To clear the bit, write a 1 to it; writing 255 to it will clear all of them. You can clear either the PORTx.INTFLAGS register or the VPORTx.INTFLAGS register. The latter is highly favorable if you can do VPORTx.INTFLAGS |= 1<<n where x is a constant port letter, and n is a constant bit number, and slightly favorable if you're doing VPORTx.INTFLAGS = y to clear multiple flags at once (hopefully a constant subset of them). However, if the port is somehow not a compile time known constant, it holds no advantage whatsoever, and being able to work with the full on PORTx structs instead of the VPORTs is frequently convenient (most notably if you need to turn the interrupt off during the ISR).
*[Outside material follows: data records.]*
-- pv_equiv track=rewrite | github.com/jseongpark/grad_pro | RoBERTa_functions.py | get_categiry_to_name
-- ===== SOURCE A (Python) =====
-- def get_categiry_to_name(y_data):
--     category_to_id = {}
--     category_to_name = {}
--
--     for index, c in enumerate(y_data):
--         if c in category_to_id:
--             category_id = category_to_id[c]
--         else:
--             category_id = len(category_to_id)
--             category_to_id[c] = category_id
--             category_to_name[category_id] = c
--
--         y_data[index] = category_id
--     return category_to_name
-- ===== SOURCE B (Python) =====
-- def get_categiry_to_name(y_data):
--     # Backward overwrite pass: after it, first[c] is c's FIRST index in y_data.
--     first = {}
--     for i, c in reversed(list(enumerate(y_data))):
--         first[c] = i
--     # The id order is the categories sorted by first-occurrence index.
--     order = sorted(first, key=first.get)
--     ids = {c: k for k, c in enumerate(order)}
--     for i in range(len(y_data)):
--         y_data[i] = ids[y_data[i]]
--     return dict(enumerate(order))
-- ===== Notes on version B (the rewrite author's own statement) =====
-- stated objective: alternative
-- what changed: Replaces A's fused forward loop that grows the id table incrementally (membership test + conditional double insert per element) with a different algorithm: a backward pass whose overwrites leave each category's first-occurrence index in a dict, followed by sorting the categories by that first index to obtain the id order; ids come from sorting positions, not from a running counter.
import Mathlib
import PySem

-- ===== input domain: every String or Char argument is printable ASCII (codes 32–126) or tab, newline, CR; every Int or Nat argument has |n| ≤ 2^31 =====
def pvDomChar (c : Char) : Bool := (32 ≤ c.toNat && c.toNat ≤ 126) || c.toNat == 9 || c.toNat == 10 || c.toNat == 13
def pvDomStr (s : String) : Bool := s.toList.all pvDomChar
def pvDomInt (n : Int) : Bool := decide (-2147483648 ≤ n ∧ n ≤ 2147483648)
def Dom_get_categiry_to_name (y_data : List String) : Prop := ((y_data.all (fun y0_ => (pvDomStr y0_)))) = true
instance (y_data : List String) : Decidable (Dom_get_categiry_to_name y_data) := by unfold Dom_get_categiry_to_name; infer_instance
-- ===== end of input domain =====

-- B replaces A's fused loop (incrementally growing id table, membership test + conditional double
-- insert per element) by a different algorithm: a backward overwrite pass records each category's
-- first index, then sorting the categories by first index yields the id order. Both Pythons mutate
-- y_data in place identically; the equivalence proved here is about the RETURN value (the
-- id→category dict), which the mutation does not affect.

-- ===== PORT A =====
-- A's loop, step for step, over y_data with the two dicts as state. The in-place write
-- y_data[index] = category_id changes the element type (str→int) and never feeds back into the
-- returned dict, so it is not carried in the pure state (see header line).
def get_categiry_to_name (y_data : List String) : List (Int × String) :=
  (y_data.foldl
    (fun (st : PySem.Dict String Int × PySem.Dict Int String) c =>
      if st.1.contains c then st
      else
        let category_id : Int := (st.1.size : Int)
        (st.1.insert c category_id, st.2.insert category_id c))
    (PySem.Dict.empty, PySem.Dict.empty)).2.items

-- ===== PORT B =====
-- Source B: first[c] = i over reversed(list(enumerate(y_data))); order = sorted(first, key=first.get)
-- (every key is present in first, so first.get is its int value: ported as getD _ 0);
-- return dict(enumerate(order)). (the 'ids' dict and the index loop only realise the in-place
-- mutation of y_data, which does not affect the returned value — see header line.)
def get_categiry_to_name_alt (y_data : List String) : List (Int × String) :=
  let first : PySem.Dict String Int :=
    ((PySem.List.enumerate y_data 0).reverse).foldl
      (fun d (p : Int × String) => d.insert p.2 p.1) PySem.Dict.empty
  let order : List String := PySem.List.sorted first.keys (fun c => first.getD c 0) false
  ((PySem.List.enumerate order 0).foldl
      (fun d (p : Int × String) => d.insert p.1 p.2) PySem.Dict.empty).items

-- ===== PRECONDITION & SPEC =====
def Spec_get_categiry_to_name (y_data : List String) (out : List (Int × String)) : Prop := out = get_categiry_to_name_alt y_data
instance (y_data : List String) (out : List (Int × String)) : Decidable (Spec_get_categiry_to_name y_data out) := by unfold Spec_get_categiry_to_name; infer_instance

-- ===== CLAIM (what is proved, stated in full; the proofs are below) =====
def Claim_equal_get_categiry_to_name : Prop := ∀ (y_data : List String), Dom_get_categiry_to_name y_data → Spec_get_categiry_to_name y_data (get_categiry_to_name y_data)

-- ===== LEMMAS AND PROOFS =====

-- Loop invariant for A's fold: if ctid mirrors membership in the distinct-prefix s, ctid's size is
-- s.length, and ctn's items list s's enumeration, then after the remaining input y the returned
-- items are the enumeration of the distinct elements continued over y.
lemma get_categiry_to_name_inv (y : List String) :
    ∀ (s : List String) (d1 : PySem.Dict String Int) (d2 : PySem.Dict Int String),
    (∀ c, d1.contains c = PySem.Set.contains s c) →
    d1.size = s.length →
    d2.items = PySem.List.enumerate s 0 →
    ((y.foldl
        (fun (st : PySem.Dict String Int × PySem.Dict Int String) c =>
          if st.1.contains c then st
          else
            let category_id : Int := (st.1.size : Int)
            (st.1.insert c category_id, st.2.insert category_id c))
        (d1, d2)).2).items
      = PySem.List.enumerate (y.foldl PySem.Set.add s) 0 := by
  induction y with
  | nil => intro s d1 d2 _ _ h2; simpa using h2
  | cons c y ih =>
    intro s d1 d2 h1 hsz h2
    by_cases hc : d1.contains c = true
    · have hs : PySem.Set.contains s c = true := by rw [← h1]; exact hc
      simp only [List.foldl_cons, hc, PySem.Set.add, hs]
      exact ih s d1 d2 h1 hsz h2
    · have hc' : d1.contains c = false := by simpa using hc
      have hs : PySem.Set.contains s c = false := by rw [← h1]; exact hc'
      simp only [List.foldl_cons, hc', PySem.Set.add, hs, Bool.false_eq_true, if_false]
      -- the fresh key (s.length : Int) is not in d2
      have hfresh : d2.contains ((d1.size : Nat) : Int) = false := by
        rw [PySem.Dict.contains_eq_decide_mem_keys]
        simp only [PySem.Dict.keys, h2, PySem.List.map_fst_enumerate, hsz]
        simp [PySem.List.mem_pyRange_one]
      apply ih
      · intro c'
        rw [PySem.Dict.contains_insert]
        by_cases hcc : c' = c <;> simp [PySem.Set.contains, h1, hcc, or_comm]
      · rw [PySem.Dict.size_insert, hc']
        simp [hsz]
      · rw [PySem.Dict.items_insert_of_not_contains _ _ hfresh, h2,
            PySem.List.enumerate_append]
        simp [PySem.List.enumerate, hsz]

-- backward fold over pairs: last write wins, so a lookup returns the FIRST pair with that key
lemma get?_reverse_foldl (xs : List (Int × String)) (c : String) :
    ((xs.reverse).foldl (fun d (p : Int × String) => d.insert p.2 p.1) PySem.Dict.empty).get? c
      = (xs.find? (fun p => p.2 == c)).map (·.1) := by
  induction xs with
  | nil => simp [PySem.Dict.get?_empty]
  | cons x t ih =>
    rw [List.reverse_cons, List.foldl_append]
    simp only [List.foldl_cons, List.foldl_nil]
    rw [PySem.Dict.get?_insert]
    by_cases hx : x.2 = c
    · rw [if_pos hx.symm, List.find?_cons_of_pos (by simpa using hx)]
      rfl
    · rw [if_neg (fun h => hx h.symm), ih, List.find?_cons_of_neg (by simpa using hx)]

-- searching an enumeration for a value finds its first index
lemma find?_enumerate (y : List String) (c : String) :
    ∀ (s : Int),
    (PySem.List.enumerate y s).find? (fun p => p.2 == c)
      = (PySem.List.index? y c).map (fun k => (s + (k : Int), c)) := by
  induction y with
  | nil => intro s; simp [PySem.List.enumerate_nil, PySem.List.index?_eq_idxOf?]
  | cons x t ih =>
    intro s
    rw [PySem.List.enumerate_cons]
    by_cases hx : x = c
    · subst hx
      rw [PySem.List.index?_cons_self, List.find?_cons_of_pos (by simp)]
      simp
    · have hb : (x == c) = false := by simpa using hx
      rw [PySem.List.index?_cons_of_ne t hx, List.find?_cons_of_neg (by simpa using hx)]
      rw [ih (s + 1)]
      cases hI : PySem.List.index? t c with
      | none => simp
      | some k =>
        simp only [Option.map_some]
        refine congrArg some ?_
        rw [Prod.ext_iff]
        constructor
        · push_cast; ring
        · rfl

-- first-occurrence indices are strictly increasing along the distinct elements in order
lemma idx_pairwise (y : List String) :
    (PySem.Set.ofList y).Pairwise
      (fun a b => (PySem.List.index? y a).getD 0 < (PySem.List.index? y b).getD 0) := by
  induction y using List.reverseRecOn with
  | nil => simp [PySem.Set.ofList_nil]
  | append_singleton y c ih =>
    rw [PySem.Set.ofList_append_singleton]
    by_cases hc : c ∈ PySem.Set.ofList y
    · rw [PySem.Set.add_of_mem hc]
      refine ih.imp_of_mem ?_
      intro a b ha hb hab
      have ha' : a ∈ y := (PySem.Set.mem_ofList y a).mp ha
      have hb' : b ∈ y := (PySem.Set.mem_ofList y b).mp hb
      rw [PySem.List.index?_append_of_mem _ ha', PySem.List.index?_append_of_mem _ hb']
      exact hab
    · rw [PySem.Set.add_of_not_mem hc]
      have hcy : c ∉ y := fun h => hc ((PySem.Set.mem_ofList y c).mpr h)
      rw [List.pairwise_append]
      refine ⟨ih.imp_of_mem ?_, by simp, ?_⟩
      · intro a b ha hb hab
        have ha' : a ∈ y := (PySem.Set.mem_ofList y a).mp ha
        have hb' : b ∈ y := (PySem.Set.mem_ofList y b).mp hb
        rw [PySem.List.index?_append_of_mem _ ha', PySem.List.index?_append_of_mem _ hb']
        exact hab
      · intro a ha b hb
        simp only [List.mem_singleton] at hb
        subst hb
        have ha' : a ∈ y := (PySem.Set.mem_ofList y a).mp ha
        obtain ⟨k, hk⟩ := Option.isSome_iff_exists.mp
          ((PySem.List.index?_isSome_iff y a).mpr ha')
        obtain ⟨hklt, -, -⟩ := PySem.List.getElem_of_index?_eq_some hk
        rw [PySem.List.index?_append_of_mem _ ha',
            PySem.List.index?_append_singleton_self y b hcy, hk]
        simpa using hklt

-- distinct keys: the first components of an enumeration are pairwise distinct
lemma nodup_fst_enumerate (xs : List String) (s : Int) :
    ((PySem.List.enumerate xs s).map (fun p => p.1)).Nodup := by
  have h := PySem.List.pairwise_lt_enumerate (xs := xs) (s := s)
  have : ((PySem.List.enumerate xs s).map (fun p => p.1)).Pairwise (· < ·) :=
    (List.pairwise_map).mpr h
  exact this.imp ne_of_lt

-- B's 'order' list is exactly the distinct elements in first-occurrence order
lemma order_eq_ofList (y : List String) :
    PySem.List.sorted
      (((PySem.List.enumerate y 0).reverse.foldl
          (fun d (p : Int × String) => d.insert p.2 p.1) PySem.Dict.empty).keys)
      (fun c =>
        ((PySem.List.enumerate y 0).reverse.foldl
          (fun d (p : Int × String) => d.insert p.2 p.1) PySem.Dict.empty).getD c 0)
      false
    = PySem.Set.ofList y := by
  have hget : ∀ c, ((PySem.List.enumerate y 0).reverse.foldl
      (fun d (p : Int × String) => d.insert p.2 p.1) PySem.Dict.empty).get? c
      = (PySem.List.index? y c).map (fun k => (k : Int)) := by
    intro c
    rw [get?_reverse_foldl, find?_enumerate]
    simp [Function.comp]
  have hkeys : ((PySem.List.enumerate y 0).reverse.foldl
      (fun d (p : Int × String) => d.insert p.2 p.1) PySem.Dict.empty).keys
      = PySem.Set.ofList y.reverse := by
    rw [PySem.Dict.keys_foldl_insert_key]
    simp only [PySem.Dict.keys_empty, PySem.Set.update_nil_left, List.map_reverse,
      PySem.List.map_snd_enumerate]
  apply PySem.List.sorted_eq_of_perm_of_pairwise_lt
  · rw [hkeys]
    apply (List.perm_ext_iff_of_nodup (PySem.Set.nodup_ofList _) (PySem.Set.nodup_ofList _)).mpr
    intro x
    rw [PySem.Set.mem_ofList, PySem.Set.mem_ofList, List.mem_reverse]
  · refine (idx_pairwise y).imp_of_mem ?_
    intro a b ha hb hab
    have ha' : a ∈ y := (PySem.Set.mem_ofList y a).mp ha
    have hb' : b ∈ y := (PySem.Set.mem_ofList y b).mp hb
    obtain ⟨ka, hka⟩ := Option.isSome_iff_exists.mp
      ((PySem.List.index?_isSome_iff y a).mpr ha')
    obtain ⟨kb, hkb⟩ := Option.isSome_iff_exists.mp
      ((PySem.List.index?_isSome_iff y b).mpr hb')
    rw [PySem.Dict.getD_eq_get?_getD, PySem.Dict.getD_eq_get?_getD, hget a, hget b,
        hka, hkb]
    rw [hka, hkb] at hab
    simp only [Option.getD_some] at hab
    simp
    exact_mod_cast hab

-- ===== VERDICT (by name: the statement is the Claim_ definition above) =====
theorem get_categiry_to_name_spec : Claim_equal_get_categiry_to_name := by
  intro y _
  unfold Spec_get_categiry_to_name get_categiry_to_name get_categiry_to_name_alt
  rw [get_categiry_to_name_inv y [] PySem.Dict.empty PySem.Dict.empty
        (by intro c; simp [PySem.Set.contains]) (by simp) (by simp [PySem.List.enumerate, PySem.Dict.empty])]
  rw [PySem.Dict.items_foldl_insert_fresh _ _ _ _ (by intro a _; simp) (nodup_fst_enumerate _ _)]
  rw [order_eq_ofList y]
  simp [PySem.Set.ofList_eq_foldl, PySem.Dict.empty]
I do not, off-hand, know what the behavior is if an INTFLAG is not cleared, but the interrupt is turned off by clearing bits in PINnCTRL; there aren't any other registers quite like the pin interrupts on these parts. In other cases, there is also a register to turn each interrupt source on or off, and the INTFLAG is set regardless of whether it's enabled, and the interrupt only fires if both are set. However, there is no interrupt enable bit for pin interrupts, just PINnCTRL. If you find out incidentally, that is a defect in your code. You should always clear the INTFLAGs in the interrupt.
Note: The intflags are cleared for you by attachInterrupt, regardless of the mode (see previous section) that you have set attachInterrupt to, so you need not clear them during an "attached" interrupt you have it set to an "early clear" mode and are disabling the interrupt within the ISR (since you don't want the disabled interrupt to fire again afterwards because the flag got set between it's being cleared and your code running). attachInterrupt takes a snapshot of the flags near the beginning, and that is what is cleared (see the interrupt reference for a bit more on this).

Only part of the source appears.